Back when I started my blog, I would have entries that were simply lists of links that I'd come across and thought worth sharing or brief events during the day.  Never mind "sharing with whom."  The impetus to share, presuming some sort of tenuous permanence seems like a decent rationale for blogging.

Today, one of the tabs open was a Wolfram|Alpha preview search for Academy Award nominations for the recent Star Trek movie (makeup, sound editing, sound mixing, and visual effects).  That lead me to the Star Trek wikipedia page where I read about some of the backstories on casting, etc.  I spent a few hours rewatching that awesome movie.

Saturday's my day to work myself into a little frenzy about savings etc, so I listened to Marketplace Money and called TiVo to follow up on cancelling my subscription from a long while back and that an acceptable refund was issued.  I still sort of want one of the new super cool HD TiVo Premiers because Comcast's DVR is just awful.

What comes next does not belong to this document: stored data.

-- pv_equiv track=rewrite | github.com/luiseduardoalencar/chatbot-basicao-rag | utils/chatbot.py | ensure_token_limit
-- ===== SOURCE A (Python) =====
-- def ensure_token_limit(chunks, max_tokens=16000):
--     valid_chunks = []
--     total_tokens = 0
--     for chunk in chunks:
--         chunk_tokens = len(chunk)
--         if total_tokens + chunk_tokens < max_tokens:
--             valid_chunks.append(chunk)
--             total_tokens += chunk_tokens
--         else:
--             break
--     return valid_chunks
-- ===== SOURCE B (Python) =====
-- def ensure_token_limit(chunks, max_tokens=16000):
--     # Prefix sums of chunk lengths are non-decreasing (lengths >= 0), so the
--     # kept prefix is chunks[:k] where k is the first index whose running total
--     # reaches max_tokens; find k by binary search instead of a sequential scan.
--     chunks = list(chunks)
--     prefix = []
--     total = 0
--     for c in chunks:
--         total += len(c)
--         prefix.append(total)
--     lo, hi = 0, len(chunks)
--     while lo < hi:
--         mid = (lo + hi) // 2
--         if prefix[mid] < max_tokens:
--             lo = mid + 1
--         else:
--             hi = mid
--     return chunks[:lo]
-- ===== Notes on version B (the rewrite author's own statement) =====
-- stated objective: alternative
-- what changed: Instead of a sequential accumulate-and-break scan, B builds the prefix-sum array of chunk lengths and binary-searches it (valid because prefix sums of non-negative lengths are monotone) for the first total reaching max_tokens, then returns the slice chunks[:k].
import Mathlib
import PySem

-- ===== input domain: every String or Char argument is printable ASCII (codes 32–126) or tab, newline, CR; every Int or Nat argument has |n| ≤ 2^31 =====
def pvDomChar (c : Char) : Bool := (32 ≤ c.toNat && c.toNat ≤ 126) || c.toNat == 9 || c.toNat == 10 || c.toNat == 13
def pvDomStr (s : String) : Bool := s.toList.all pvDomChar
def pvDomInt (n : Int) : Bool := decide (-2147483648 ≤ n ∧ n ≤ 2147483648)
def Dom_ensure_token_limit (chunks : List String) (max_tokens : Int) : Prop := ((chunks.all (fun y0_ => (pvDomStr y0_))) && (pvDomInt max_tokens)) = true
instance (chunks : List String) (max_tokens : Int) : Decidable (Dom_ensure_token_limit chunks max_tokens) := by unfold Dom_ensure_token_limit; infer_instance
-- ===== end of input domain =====

-- B replaces A's sequential accumulate-and-break scan by a prefix-sum array plus a binary
-- search for the cutoff index (valid since prefix sums of lengths are monotone); objective: alternative.

-- ===== PORT A =====
-- A's for-loop with break, as structural recursion carrying total_tokens.
def ensureLoopA (max_tokens : Int) : List String → Int → List String
  | [], _ => []
  | chunk :: rest, total =>
      let chunk_tokens := PySem.Str.len chunk
      if total + chunk_tokens < max_tokens then
        chunk :: ensureLoopA max_tokens rest (total + chunk_tokens)
      else
        []

def ensure_token_limit (chunks : List String) (max_tokens : Int) : List String :=
  ensureLoopA max_tokens chunks 0

-- ===== PORT B =====
-- Source B's first pass: the prefix-sum list of chunk lengths, carrying the running total.
def prefixSumsB : List String → Int → List Int
  | [], _ => []
  | c :: rest, total => (total + PySem.Str.len c) :: prefixSumsB rest (total + PySem.Str.len c)

-- Source B's while-loop binary search. lo, hi are non-negative Python ints (Nat here); the loop
-- keeps 0 ≤ lo ≤ hi ≤ len(prefix), so `(lo+hi)//2` is Nat division and `prefix[mid]` is always
-- in range (the getD default is never consulted).
def bsearchB (pre : List Int) (max_tokens : Int) (lo hi : Nat) : Nat :=
  if _h : lo < hi then
    if pre.getD ((lo + hi) / 2) 0 < max_tokens then
      bsearchB pre max_tokens ((lo + hi) / 2 + 1) hi
    else
      bsearchB pre max_tokens lo ((lo + hi) / 2)
  else lo
  termination_by hi - lo
  decreasing_by all_goals omega

def ensure_token_limit_alt (chunks : List String) (max_tokens : Int) : List String :=
  chunks.take (bsearchB (prefixSumsB chunks 0) max_tokens 0 chunks.length)

-- ===== PRECONDITION & SPEC =====
def Spec_ensure_token_limit (chunks : List String) (max_tokens : Int) (out : List String) : Prop := out = ensure_token_limit_alt chunks max_tokens
instance (chunks : List String) (max_tokens : Int) (out : List String) : Decidable (Spec_ensure_token_limit chunks max_tokens out) := by unfold Spec_ensure_token_limit; infer_instance

-- ===== CLAIM (what is proved, stated in full; the proofs are below) =====
def Claim_equal_ensure_token_limit : Prop := ∀ (chunks : List String) (max_tokens : Int), Dom_ensure_token_limit chunks max_tokens → Spec_ensure_token_limit chunks max_tokens (ensure_token_limit chunks max_tokens)

-- ===== LEMMAS AND PROOFS =====

-- A's loop returns the prefix of chunks of length k, where k is how many leading
-- prefix sums stay below max_tokens.
theorem loopA_eq_take (max_tokens : Int) :
    ∀ (chunks : List String) (total : Int),
      ensureLoopA max_tokens chunks total
        = chunks.take ((prefixSumsB chunks total).takeWhile (fun t => decide (t < max_tokens))).length := by
  intro chunks
  induction chunks with
  | nil => intro total; simp [ensureLoopA, prefixSumsB]
  | cons c rest ih =>
      intro total
      simp only [ensureLoopA, prefixSumsB, List.takeWhile_cons, PySem.Str.len_eq]
      by_cases h : total + (c.length : Int) < max_tokens
      · simp [h, ih]
      · simp [h]

theorem prefixSumsB_length : ∀ (chunks : List String) (total : Int),
    (prefixSumsB chunks total).length = chunks.length := by
  intro chunks
  induction chunks with
  | nil => intro total; simp [prefixSumsB]
  | cons c rest ih => intro total; simp [prefixSumsB, ih]

theorem prefixSumsB_lb : ∀ (chunks : List String) (total : Int) (x : Int),
    x ∈ prefixSumsB chunks total → total ≤ x := by
  intro chunks
  induction chunks with
  | nil => intro total x hx; simp [prefixSumsB] at hx
  | cons c rest ih =>
      intro total x hx
      have hlen : (0 : Int) ≤ PySem.Str.len c := by
        simp [PySem.Str.len_eq]
      simp only [prefixSumsB, List.mem_cons] at hx
      rcases hx with h | h
      · omega
      · have := ih (total + PySem.Str.len c) x h
        omega

-- monotonicity of the prefix sums
theorem prefixSumsB_mono : ∀ (chunks : List String) (total : Int) (i j : Nat),
    i ≤ j → j < (prefixSumsB chunks total).length →
    (prefixSumsB chunks total).getD i 0 ≤ (prefixSumsB chunks total).getD j 0 := by
  intro chunks
  induction chunks with
  | nil => intro total i j _ hj; simp [prefixSumsB] at hj
  | cons c rest ih =>
      intro total i j hij hj
      simp only [prefixSumsB, List.length_cons] at hj ⊢
      match i, j with
      | 0, 0 => simp
      | 0, j + 1 =>
          simp only [List.getD_cons_zero, List.getD_cons_succ]
          have hjlen : j < (prefixSumsB rest (total + PySem.Str.len c)).length := by omega
          have hmem : (prefixSumsB rest (total + PySem.Str.len c)).getD j 0
              ∈ prefixSumsB rest (total + PySem.Str.len c) := by
            rw [List.getD_eq_getElem _ _ hjlen]; exact List.getElem_mem _
          exact prefixSumsB_lb rest (total + PySem.Str.len c) _ hmem
      | i + 1, j + 1 =>
          simp only [List.getD_cons_succ]
          exact ih (total + PySem.Str.len c) i j (by omega) (by omega)

-- elements strictly inside the takeWhile prefix satisfy the predicate
theorem takeWhile_all (m : Int) : ∀ (l : List Int) (i : Nat),
    i < (l.takeWhile (fun t => decide (t < m))).length → l.getD i 0 < m := by
  intro l
  induction l with
  | nil => intro i hi; simp at hi
  | cons c rest ih =>
      intro i hi
      rw [List.takeWhile_cons] at hi
      by_cases hc : c < m
      · simp only [hc, decide_true, if_true, List.length_cons] at hi
        match i with
        | 0 => simpa using hc
        | i + 1 =>
            simp only [List.getD_cons_succ]
            exact ih i (by omega)
      · simp [hc] at hi
  
-- the element just past the takeWhile prefix (if any) fails the predicate
theorem takeWhile_stop (m : Int) : ∀ (l : List Int),
    (l.takeWhile (fun t => decide (t < m))).length < l.length →
    ¬ l.getD ((l.takeWhile (fun t => decide (t < m))).length) 0 < m := by
  intro l
  induction l with
  | nil => intro h; simp at h
  | cons c rest ih =>
      intro h
      rw [List.takeWhile_cons]
      by_cases hc : c < m
      · simp only [hc, decide_true, if_true, List.length_cons, List.getD_cons_succ]
        rw [List.takeWhile_cons] at h
        simp only [hc, decide_true, if_true, List.length_cons, List.length_cons] at h
        exact ih (by omega)
      · simp [hc]

-- binary-search correctness: if k splits pr into "< m" below and "not < m" above,
-- the loop invariant lo ≤ k ≤ hi forces the answer k.
theorem bsearchB_eq (pr : List Int) (m : Int) (k : Nat)
    (h1 : ∀ i, i < k → pr.getD i 0 < m)
    (h2 : ∀ i, k ≤ i → i < pr.length → ¬ pr.getD i 0 < m) :
    ∀ (n lo hi : Nat), hi - lo ≤ n → lo ≤ k → k ≤ hi → hi ≤ pr.length →
      bsearchB pr m lo hi = k := by
  intro n
  induction n with
  | zero =>
      intro lo hi hn hlo hhi hlen
      rw [bsearchB]
      rw [dif_neg (by omega)]
      omega
  | succ n ih =>
      intro lo hi hn hlo hhi hlen
      rw [bsearchB]
      by_cases hlh : lo < hi
      · rw [dif_pos hlh]
        by_cases hm : pr.getD ((lo + hi) / 2) 0 < m
        · rw [if_pos hm]
          have hmidk : (lo + hi) / 2 < k := by
            by_contra hcon
            exact h2 ((lo + hi) / 2) (by omega) (by omega) hm
          exact ih ((lo + hi) / 2 + 1) hi (by omega) (by omega) (by omega) hlen
        · rw [if_neg hm]
          have hkmid : k ≤ (lo + hi) / 2 := by
            by_contra hcon
            exact hm (h1 ((lo + hi) / 2) (by omega))
          exact ih lo ((lo + hi) / 2) (by omega) hlo hkmid (by omega)
      · rw [dif_neg hlh]
        omega

-- ===== VERDICT (by name: the statement is the Claim_ definition above) =====
theorem ensure_token_limit_spec : Claim_equal_ensure_token_limit := by
  intro chunks max_tokens _
  unfold Spec_ensure_token_limit ensure_token_limit ensure_token_limit_alt
  set pr := prefixSumsB chunks 0 with hpr
  set k := (pr.takeWhile (fun t => decide (t < max_tokens))).length with hk
  have hprlen : pr.length = chunks.length := prefixSumsB_length chunks 0
  have hkle : k ≤ pr.length := by
    rw [hk]; exact (List.takeWhile_sublist _).length_le
  have h2 : ∀ i, k ≤ i → i < pr.length → ¬ pr.getD i 0 < max_tokens := by
    intro i hki hil
    rcases Nat.eq_or_lt_of_le hki with heq | hlt
    · rw [← heq]
      exact takeWhile_stop max_tokens pr (by omega)
    · have hstop : ¬ pr.getD k 0 < max_tokens :=
        takeWhile_stop max_tokens pr (by omega)
      have hmono : pr.getD k 0 ≤ pr.getD i 0 :=
        prefixSumsB_mono chunks 0 k i (by omega) hil
      omega
  have hb : bsearchB pr max_tokens 0 chunks.length = k := by
    exact bsearchB_eq pr max_tokens k (takeWhile_all max_tokens pr) h2
      chunks.length 0 chunks.length (by omega) (by omega) (by omega) (by omega)
  rw [loopA_eq_take max_tokens chunks 0, hb]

Later, I watch the latest episode of Caprica and lamented (privately) that the Facebook fan page for Caprica showed the closing climactic scene of Friday's episode as a preview last week, pretty much making episode 6 literally anticlimactic. I also looked up the word apotheosis that Sister Clarisse likes to say.

I read a recent first hand report of someone who attended Singularity U's executive conference and got to thinking about small-cap biotech ETFs as the next investment bubble.  A bit of Googling came to a decent seekingalpha article that mentioned XBI, BBH, and FBT.  Apparently, the Chinese government's bought $96m worth of Illumina genetic sequencing machines (@ $750k a pop) - the same machines used by personal genomics companies 23andme, decodeme, and counsyl. Will the new phrase be "cheap chinese genomes"?

Back to Singularity U, I watched Dr. Daniel Reda's talk on Biotechnology Fundamentals and wondered if I could memorize the RNA codes for all the amino acids. May be.  It's got to be like learning hex or anything else computational.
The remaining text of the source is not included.